Coloration pour la viabilité et les marqueurs de cellules permet la détermination de la survie et la pureté des cellules, mais fournit des renseignements limités sur la dynamique de la culture. Ici, nous avons fourni un film Time-lapse de P21 rat microglies après 14 DIV en TIC. Après deux semaines, sans sérum cultures montrent un comportement dynamique de surveillance, avec des extensions de traitement rapide et rétractations tout au long de la capsule (voir 1 film). En outre, nous avons précédemment identifié que l’exposition sérum transforme ces propriétés de l’état des microglies, de repos ce qui entraîne des changements morphologiques et phagocytaires durables. Nous avons inclus un film des microglies cultivées pendant 5 jours en TIC, puis exposés à 10 % FCS (voir le film 2).

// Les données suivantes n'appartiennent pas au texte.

-- pv_equiv track=rewrite | github.com/Akarshjha03/Information-Network-Security | 3.Playfair_Cipher.py | clean_plaintext
-- ===== SOURCE A (Python) =====
-- def clean_plaintext(text):
--     cleaned = ""
--     i = 0
--     while i < len(text):
--         if i < len(text)-2 and text[i] == text[i+2] and text[i+1] == 'X':
--             cleaned += text[i]
--             i += 2
--         else:
--             cleaned += text[i]
--             i += 1
--     if cleaned.endswith('X'):
--         cleaned = cleaned[:-1]
--     return cleaned
-- ===== SOURCE B (Python) =====
-- import re
--
-- def clean_plaintext(text):
--     # One regex substitution: drop an 'X' whose neighbours are equal; the
--     # zero-width lookahead keeps the duplicate letter as the next anchor,
--     # matching A's jump to text[i+2]. DOTALL so '.' also matches newlines.
--     cleaned = re.sub(r'(.)X(?=\1)', r'\1', text, flags=re.DOTALL)
--     if cleaned.endswith('X'):
--         cleaned = cleaned[:-1]
--     return cleaned
-- ===== Notes on version B (the rewrite author's own statement) =====
-- stated objective: faster
-- what changed: Replaces A's manual while-loop with index jumping by a single regex substitution re.sub(r'(.)X(?=\1)', r'\1', text, flags=re.DOTALL) whose zero-width lookahead reproduces the re-anchoring at the duplicate letter, keeping the final trailing-'X' strip; the scan runs in the regex engine instead of a Python-level character loop (measured much faster).
import Mathlib
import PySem

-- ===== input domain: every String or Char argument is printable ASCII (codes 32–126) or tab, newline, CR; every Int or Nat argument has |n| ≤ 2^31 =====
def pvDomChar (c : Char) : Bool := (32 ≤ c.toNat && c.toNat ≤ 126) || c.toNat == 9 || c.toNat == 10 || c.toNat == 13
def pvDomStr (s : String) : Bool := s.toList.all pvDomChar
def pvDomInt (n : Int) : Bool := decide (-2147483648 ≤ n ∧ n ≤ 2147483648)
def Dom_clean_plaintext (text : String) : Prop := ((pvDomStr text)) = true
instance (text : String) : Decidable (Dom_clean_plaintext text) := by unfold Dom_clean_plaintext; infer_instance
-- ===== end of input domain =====

-- B replaces A's manual index-jumping while-loop by a single regex substitution
-- removing each 'X' flanked by equal characters (objective: faster — the scan runs in the C regex engine, measured faster in a timing run).


-- ===== PORT A =====
-- A's while-loop: index i over the characters, accumulator `cleaned`.
-- `i < len(text)-2` (Python int arithmetic) is written as `i + 2 < cs.length`,
-- which is equivalent for natural i; the guard keeps all indexing in range,
-- so `getD` equals Python's text[i]/text[i+1]/text[i+2].
def pvALoop (cs : List Char) (i : Nat) (acc : List Char) : List Char :=
  if i < cs.length then
    if i + 2 < cs.length ∧ cs.getD i ' ' = cs.getD (i + 2) ' '
        ∧ cs.getD (i + 1) ' ' = 'X' then
      pvALoop cs (i + 2) (acc ++ [cs.getD i ' '])
    else
      pvALoop cs (i + 1) (acc ++ [cs.getD i ' '])
  else acc
termination_by cs.length - i

def clean_plaintext (text : String) : String :=
  let cleaned := pvALoop text.toList 0 []
  -- if cleaned.endswith('X'): cleaned = cleaned[:-1]
  let cleaned := if cleaned.getLast? = some 'X' then cleaned.dropLast else cleaned
  String.ofList cleaned

-- ===== PORT B =====
-- Hand-written exact model of re.sub(r'(.)X(?=\1)', r'\1', text, flags=re.DOTALL):
-- the regex engine scans left to right; at a match it emits the first character,
-- consumes the 'X' (the lookahead is zero-width), and resumes at the duplicate
-- character; at a non-match it emits the character and moves one step right.
def pvBScan : List Char → List Char
  | a :: 'X' :: b :: rest =>
      if a = b then a :: pvBScan (b :: rest) else a :: pvBScan ('X' :: b :: rest)
  | a :: rest => a :: pvBScan rest
  | [] => []
termination_by l => l.length
decreasing_by all_goals simp

def clean_plaintext_alt (text : String) : String :=
  let cleaned := pvBScan text.toList
  let cleaned := if cleaned.getLast? = some 'X' then cleaned.dropLast else cleaned
  String.ofList cleaned

-- ===== PRECONDITION & SPEC =====
def Spec_clean_plaintext (text : String) (out : String) : Prop := out = clean_plaintext_alt text
instance (text : String) (out : String) : Decidable (Spec_clean_plaintext text out) := by unfold Spec_clean_plaintext; infer_instance

-- ===== CLAIM (what is proved, stated in full; the proofs are below) =====
def Claim_equal_clean_plaintext : Prop := ∀ (text : String), Dom_clean_plaintext text → Spec_clean_plaintext text (clean_plaintext text)

-- ===== LEMMAS AND PROOFS =====

-- When no removal starts at `a`, the scan just emits `a` and continues.
lemma pvBScan_cons (a : Char) (l : List Char)
    (h : ∀ b rest, l = 'X' :: b :: rest → a ≠ b) :
    pvBScan (a :: l) = a :: pvBScan l := by
  match l with
  | [] => simp [pvBScan]
  | [x] => simp [pvBScan]
  | x :: b :: rest =>
    by_cases hx : x = 'X'
    · subst hx
      have hab : a ≠ b := h b rest rfl
      simp [pvBScan, hab]
    · simp [pvBScan, hx]

-- The removal case of the scan.
lemma pvBScan_match (a b : Char) (rest : List Char) (hab : a = b) :
    pvBScan (a :: 'X' :: b :: rest) = a :: pvBScan (b :: rest) := by
  simp [pvBScan, hab]

-- A's loop from index i equals acc ++ the regex scan of the suffix.
lemma pvALoop_eq (cs : List Char) (i : Nat) (acc : List Char) :
    pvALoop cs i acc = acc ++ pvBScan (cs.drop i) := by
  fun_induction pvALoop cs i acc with
  | case1 i acc hi hc ih =>
    obtain ⟨h2, heq, hX⟩ := hc
    have h0 : i < cs.length := hi
    have h1 : i + 1 < cs.length := by omega
    have hd : cs.drop i = cs[i] :: cs[i+1] :: cs[i+2] :: cs.drop (i + 3) := by
      rw [List.drop_eq_getElem_cons h0, List.drop_eq_getElem_cons h1,
          List.drop_eq_getElem_cons h2]
    have hgi : cs.getD i ' ' = cs[i] := List.getD_eq_getElem cs ' ' h0
    have hg1 : cs.getD (i+1) ' ' = cs[i+1] := List.getD_eq_getElem cs ' ' h1
    have hg2 : cs.getD (i+2) ' ' = cs[i+2] := List.getD_eq_getElem cs ' ' h2
    have hd2 : cs.drop (i + 2) = cs[i+2] :: cs.drop (i + 3) :=
      List.drop_eq_getElem_cons h2
    rw [ih, hd, hgi]
    rw [hg1] at hX
    rw [hgi, hg2] at heq
    rw [hX, pvBScan_match _ _ _ heq, ← hd2]
    simp
  | case2 i acc hi hc ih =>
    have h0 : i < cs.length := hi
    have hd : cs.drop i = cs[i] :: cs.drop (i + 1) := List.drop_eq_getElem_cons h0
    have hgi : cs.getD i ' ' = cs[i] := List.getD_eq_getElem cs ' ' h0
    rw [ih, hd, hgi]
    have hno : ∀ b rest, cs.drop (i + 1) = 'X' :: b :: rest → cs[i] ≠ b := by
      intro b rest hform hab
      apply hc
      have h1 : i + 1 < cs.length := by
        by_contra h
        rw [List.drop_eq_nil_of_le (by omega)] at hform
        exact absurd hform (by simp)
      have hd1 : cs.drop (i + 1) = cs[i+1] :: cs.drop (i + 2) :=
        List.drop_eq_getElem_cons h1
      rw [hd1] at hform
      obtain ⟨hx1, hrest⟩ := List.cons.injEq .. ▸ hform
      have h2 : i + 2 < cs.length := by
        by_contra h
        rw [List.drop_eq_nil_of_le (by omega)] at hrest
        exact absurd hrest (by simp)
      have hd2 : cs.drop (i + 2) = cs[i+2] :: cs.drop (i + 3) :=
        List.drop_eq_getElem_cons h2
      rw [hd2] at hrest
      obtain ⟨hx2, -⟩ := List.cons.injEq .. ▸ hrest
      refine ⟨h2, ?_, ?_⟩
      · rw [List.getD_eq_getElem cs ' ' h0, List.getD_eq_getElem cs ' ' h2,
            hx2, ← hab]
      · rw [List.getD_eq_getElem cs ' ' h1, hx1]
    rw [pvBScan_cons _ _ hno]
    simp
  | case3 i acc hi =>
    rw [List.drop_eq_nil_of_le (by omega)]
    simp [pvBScan]

-- ===== VERDICT (by name: the statement is the Claim_ definition above) =====
theorem clean_plaintext_spec : Claim_equal_clean_plaintext := by
  intro text _
  unfold Spec_clean_plaintext clean_plaintext clean_plaintext_alt
  have h := pvALoop_eq text.toList 0 []
  simp at h
  rw [h]
-- pv_equiv track=rewrite | github.com/daveboat/interview_prep | coding_practice/general/interval_check.py | check_interval
-- ===== SOURCE A (Python) =====
-- from typing import List
--
-- def check_interval(interval_list: List[tuple], interval_to_check: tuple) -> bool:
--     # sort interval list by start
--     interval_list = sorted(interval_list, key=lambda x: x[0])
--
--     # iterate through interval list, creating a list of superintervals
--     superinterval_list = []
--     for interval in interval_list:
--         # if the superinterval list is empty, add the first interval
--         if len(superinterval_list) == 0:
--             superinterval_list.append(interval)
--         # otherwise, do our checks to see if we should add a new superinterval or extend the current one, or do nothing
--         else:
--             # for convenience, get the latest superinterval
--             current_superinterval = superinterval_list[-1]
--             # if the interval's start is greater than the current superinterval's end, then start a new superinterval
--             if interval[0] > current_superinterval[1]:
--                 superinterval_list.append(interval)
--             # else if the interval's start is less than the current superinterval's end, extend the current
--             # superinterval if the interval's end is greater than the current superinterval's end
--             else:
--                 if interval[1] > current_superinterval[1]:
--                     superinterval_list[-1] = (current_superinterval[0], interval[1])
--                 # else do nothing
--
--     # now, interate through the superinterval list. if the interval to check lies inside a superinterval, return true.
--     # else, if we've gone through the whole list, return false
--     for superinterval in superinterval_list:
--         if interval_to_check[0] >= superinterval[0] and interval_to_check[1] <= superinterval[1]:
--             return True
--     return False
-- ===== SOURCE B (Python) =====
-- def check_interval(interval_list, interval_to_check):
--     # For each interval whose start is <= a, greedily chase the reachable end
--     # through the rest of the sorted list; no merged-interval list is built.
--     a, b = interval_to_check
--     xs = sorted(interval_list, key=lambda x: x[0])
--     for i in range(len(xs)):
--         s, e = xs[i]
--         if s <= a:
--             reach = e
--             for s2, e2 in xs[i + 1:]:
--                 if s2 > reach:
--                     break
--                 if e2 > reach:
--                     reach = e2
--             if b <= reach:
--                 return True
--     return False
-- ===== Notes on version B (the rewrite author's own statement) =====
-- stated objective: alternative
-- what changed: Instead of merging intervals into a superinterval list and scanning it, B does a per-candidate greedy reach: for each sorted interval starting at or before the query start it chases the reachable end through the following intervals (nested scans, no merged list, no rolling block state).
import Mathlib
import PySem

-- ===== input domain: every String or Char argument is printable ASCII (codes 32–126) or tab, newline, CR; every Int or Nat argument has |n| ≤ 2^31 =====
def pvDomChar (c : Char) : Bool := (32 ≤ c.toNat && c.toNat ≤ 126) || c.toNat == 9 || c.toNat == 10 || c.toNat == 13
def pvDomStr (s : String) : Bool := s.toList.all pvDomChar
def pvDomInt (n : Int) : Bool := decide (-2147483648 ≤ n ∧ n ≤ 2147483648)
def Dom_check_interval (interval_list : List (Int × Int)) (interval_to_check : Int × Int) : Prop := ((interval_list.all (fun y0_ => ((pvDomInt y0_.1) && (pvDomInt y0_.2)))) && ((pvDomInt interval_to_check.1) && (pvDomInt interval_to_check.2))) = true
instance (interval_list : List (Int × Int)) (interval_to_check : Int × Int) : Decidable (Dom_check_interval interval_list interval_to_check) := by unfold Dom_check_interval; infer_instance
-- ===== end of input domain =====

-- B replaces A's merge-then-scan (building a superinterval list, then checking it) by a
-- per-candidate greedy reach: for each sorted interval starting at or before the query start,
-- chase the reachable end through the following intervals; no merged list is ever built.

-- ===== PORT A =====
-- one iteration of A's first loop: extend/append to the superinterval list
def supStep (acc : List (Int × Int)) (interval : Int × Int) : List (Int × Int) :=
  if acc.length == 0 then acc ++ [interval]
  else
    let cur := acc.getLast!          -- superinterval_list[-1] (guarded by the length check)
    if interval.1 > cur.2 then acc ++ [interval]
    else if interval.2 > cur.2 then acc.dropLast ++ [(cur.1, interval.2)]
    else acc

def check_interval (interval_list : List (Int × Int)) (interval_to_check : Int × Int) : Bool :=
  let sortedList := PySem.List.sorted interval_list (fun x => x.1) false
  let superinterval_list := sortedList.foldl supStep []
  superinterval_list.any (fun si => interval_to_check.1 ≥ si.1 && interval_to_check.2 ≤ si.2)

-- ===== PORT B =====
-- B's inner loop: chase the reachable end through the tail (break on s2 > reach)
def reachFrom (r : Int) : List (Int × Int) → Int
  | [] => r
  | (s2, e2) :: rest => if s2 > r then r else reachFrom (if e2 > r then e2 else r) rest

-- B's outer loop over the sorted list (each head plays the role of index i, the rest is xs[i+1:])
def bLoop (a b : Int) : List (Int × Int) → Bool
  | [] => false
  | (s, e) :: rest =>
    if s ≤ a then
      if b ≤ reachFrom e rest then true else bLoop a b rest
    else bLoop a b rest

def check_interval_alt (interval_list : List (Int × Int)) (interval_to_check : Int × Int) : Bool :=
  bLoop interval_to_check.1 interval_to_check.2
    (PySem.List.sorted interval_list (fun x => x.1) false)

-- ===== PRECONDITION & SPEC =====
def Spec_check_interval (interval_list : List (Int × Int)) (interval_to_check : Int × Int) (out : Bool) : Prop := out = check_interval_alt interval_list interval_to_check
instance (interval_list : List (Int × Int)) (interval_to_check : Int × Int) (out : Bool) : Decidable (Spec_check_interval interval_list interval_to_check out) := by unfold Spec_check_interval; infer_instance

-- ===== CLAIM (what is proved, stated in full; the proofs are below) =====
def Claim_equal_check_interval : Prop := ∀ (interval_list : List (Int × Int)) (interval_to_check : Int × Int), Dom_check_interval interval_list interval_to_check → Spec_check_interval interval_list interval_to_check (check_interval interval_list interval_to_check)

-- ===== LEMMAS AND PROOFS =====

theorem reachFrom_ge (xs : List (Int × Int)) : ∀ r : Int, r ≤ reachFrom r xs := by
  induction xs with
  | nil => intro r; simp [reachFrom]
  | cons p rest ih =>
    intro r
    obtain ⟨s2, e2⟩ := p
    simp only [reachFrom]
    split_ifs with h1 h2
    · exact le_refl r
    · exact le_trans (le_of_lt (by omega)) (ih e2)
    · exact ih r

theorem reachFrom_mono (xs : List (Int × Int)) :
    ∀ r r' : Int, r ≤ r' → reachFrom r xs ≤ reachFrom r' xs := by
  induction xs with
  | nil => intro r r' h; simpa [reachFrom] using h
  | cons p rest ih =>
    intro r r' h
    obtain ⟨s2, e2⟩ := p
    simp only [reachFrom]
    by_cases h1 : s2 > r'
    · rw [if_pos h1, if_pos (show s2 > r by omega)]
      exact h
    · rw [if_neg h1]
      by_cases h2 : s2 > r
      · rw [if_pos h2]
        exact le_trans h (le_trans (by split_ifs <;> omega) (reachFrom_ge rest _))
      · rw [if_neg h2]
        exact ih _ _ (by split_ifs <;> omega)

theorem supStep_concat (pre : List (Int × Int)) (cs ce : Int) (iv : Int × Int) :
    supStep (pre ++ [(cs, ce)]) iv =
      if iv.1 > ce then (pre ++ [(cs, ce)]) ++ [iv]
      else if iv.2 > ce then pre ++ [(cs, iv.2)]
      else pre ++ [(cs, ce)] := by
  simp [supStep]

-- main invariant: with (cs, ce) the open block (cs ≤ every start in xs, xs sorted by start),
-- A's fold-then-scan equals "a closed block matched, or the open block's full reach matches,
-- or B's per-candidate loop over the remaining intervals matches"
theorem loop_invariant (a b : Int) :
    ∀ (xs pre : List (Int × Int)) (cs ce : Int),
      (∀ p ∈ xs, cs ≤ p.1) → xs.Pairwise (fun p q => p.1 ≤ q.1) →
      ((xs.foldl supStep (pre ++ [(cs, ce)])).any (fun si => a ≥ si.1 && b ≤ si.2)) =
        (pre.any (fun si => a ≥ si.1 && b ≤ si.2)
          || ((decide (cs ≤ a) && decide (b ≤ reachFrom ce xs)) || bLoop a b xs)) := by
  intro xs
  induction xs with
  | nil =>
    intro pre cs ce _ _
    simp only [List.foldl_nil, List.any_append, List.any_cons, List.any_nil,
      reachFrom, bLoop, ge_iff_le, Bool.or_false]
    rfl
  | cons iv rest ih =>
    intro pre cs ce hlb hsorted
    obtain ⟨s, e⟩ := iv
    have hcs : cs ≤ s := hlb (s, e) (by simp)
    have hrest_lb : ∀ p ∈ rest, s ≤ p.1 := by
      intro p hp
      exact (List.pairwise_cons.mp hsorted).1 p hp
    have hrest_sorted : rest.Pairwise (fun p q => p.1 ≤ q.1) :=
      (List.pairwise_cons.mp hsorted).2
    rw [List.foldl_cons, supStep_concat]
    by_cases h1 : s > ce
    · simp only [if_pos h1]
      rw [ih ((pre ++ [(cs, ce)])) s e hrest_lb hrest_sorted, List.any_append]
      simp only [reachFrom, if_pos (show s > ce from h1), bLoop, ge_iff_le,
        List.any_cons, List.any_nil]
      by_cases ha : s ≤ a <;> by_cases hb : b ≤ reachFrom e rest <;>
        simp [ha, hb, Bool.or_assoc, Bool.or_comm]
    · simp only [if_neg h1]
      by_cases h2 : e > ce
      · simp only [if_pos h2]
        rw [ih pre cs e (fun p hp => le_trans hcs (hrest_lb p hp)) hrest_sorted]
        simp only [reachFrom, if_neg h1, if_pos h2, bLoop]
        by_cases ha : s ≤ a
        · have ha' : cs ≤ a := le_trans hcs ha
          by_cases hb : b ≤ reachFrom e rest <;> simp [ha, hb, ha']
        · simp [ha]
      · simp only [if_neg h2]
        rw [ih pre cs ce (fun p hp => le_trans hcs (hrest_lb p hp)) hrest_sorted]
        simp only [reachFrom, if_neg h1, if_neg h2, bLoop]
        by_cases ha : s ≤ a
        · have ha' : cs ≤ a := le_trans hcs ha
          by_cases hb : b ≤ reachFrom e rest
          · have hb' : b ≤ reachFrom ce rest :=
              le_trans hb (reachFrom_mono rest e ce (by omega))
            simp [ha, hb, ha', hb']
          · simp [ha, hb]
        · simp [ha]

-- the two loop bodies over the (already sorted) list agree
theorem main_eq (a b : Int) (xs : List (Int × Int))
    (hs : xs.Pairwise (fun p q => p.1 ≤ q.1)) :
    ((xs.foldl supStep []).any (fun si => a ≥ si.1 && b ≤ si.2)) = bLoop a b xs := by
  cases xs with
  | nil => simp [bLoop]
  | cons iv rest =>
    obtain ⟨s, e⟩ := iv
    have h0 : supStep [] (s, e) = [] ++ [(s, e)] := by simp [supStep]
    rw [List.foldl_cons, h0,
      loop_invariant a b rest [] s e (List.pairwise_cons.mp hs).1
        (List.pairwise_cons.mp hs).2]
    simp only [bLoop, ge_iff_le]
    by_cases ha : s ≤ a <;> simp [ha]

-- ===== VERDICT (by name: the statement is the Claim_ definition above) =====
theorem check_interval_spec : Claim_equal_check_interval := by
  intro interval_list interval_to_check _
  unfold Spec_check_interval
  exact main_eq interval_to_check.1 interval_to_check.2
    (PySem.List.sorted interval_list (fun x => x.1) false)
    (PySem.List.sorted_pairwise interval_list _)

Movie 1 : moyen défini la microglie cultures montrent une morphologie ramifiée avec des processus dynamiques. La microglie ont été isolés d’un rat de la P21, spot plaqué sur des plaques de culture de tissus enduits cationique/anionique enduit de collagène et mis en culture pendant 14 jours en TIC. À 14 DIV, les images ont été prélevés toutes les 3 min. Le film joue à 6 images/s, et l’horodatage dans le coin en bas à droite indique la durée de l’imagerie dans h:min. film est reproduite de Bohlen et al. 9 et utilisés avec autorisation. S’il vous plaît cliquez ici pour voir cette vidéo. (Clic droit pour télécharger.)

Movie 2 : exposition de sérum déclenche une évolution morphologique rapide moyen défini microgliales cultures. La microglie ont été isolés d’un rat de la P21, spot plaqué sur des plaques de culture de tissus enduits cationique/anionique enduit de collagène et mis en culture pendant 5 jours dans les TIC. À 5 DIV, images ont été recueillies chaque 5 min. Baseline motilité/morphologie a été enregistrée, puis à 02:55 (2 h, 55 min), un changement de support de 50 % a été effectué pour ajouter FCS à une concentration finale de 10 %. Les cellules ont été projetés pendant 7 h supplémentaires. Le film joue à 6 images/s, et l’horodatage dans le coin en bas à droite indique la durée de l’imagerie h:min. s’il vous plaît cliquez ici pour regarder cette vidéo. (Clic droit pour télécharger.)

Les auteurs déclarent que la recherche a été effectuée en l’absence de toute relation commerciale ou financière qui pourrait être interprété comme un conflit d’intérêts potentiel.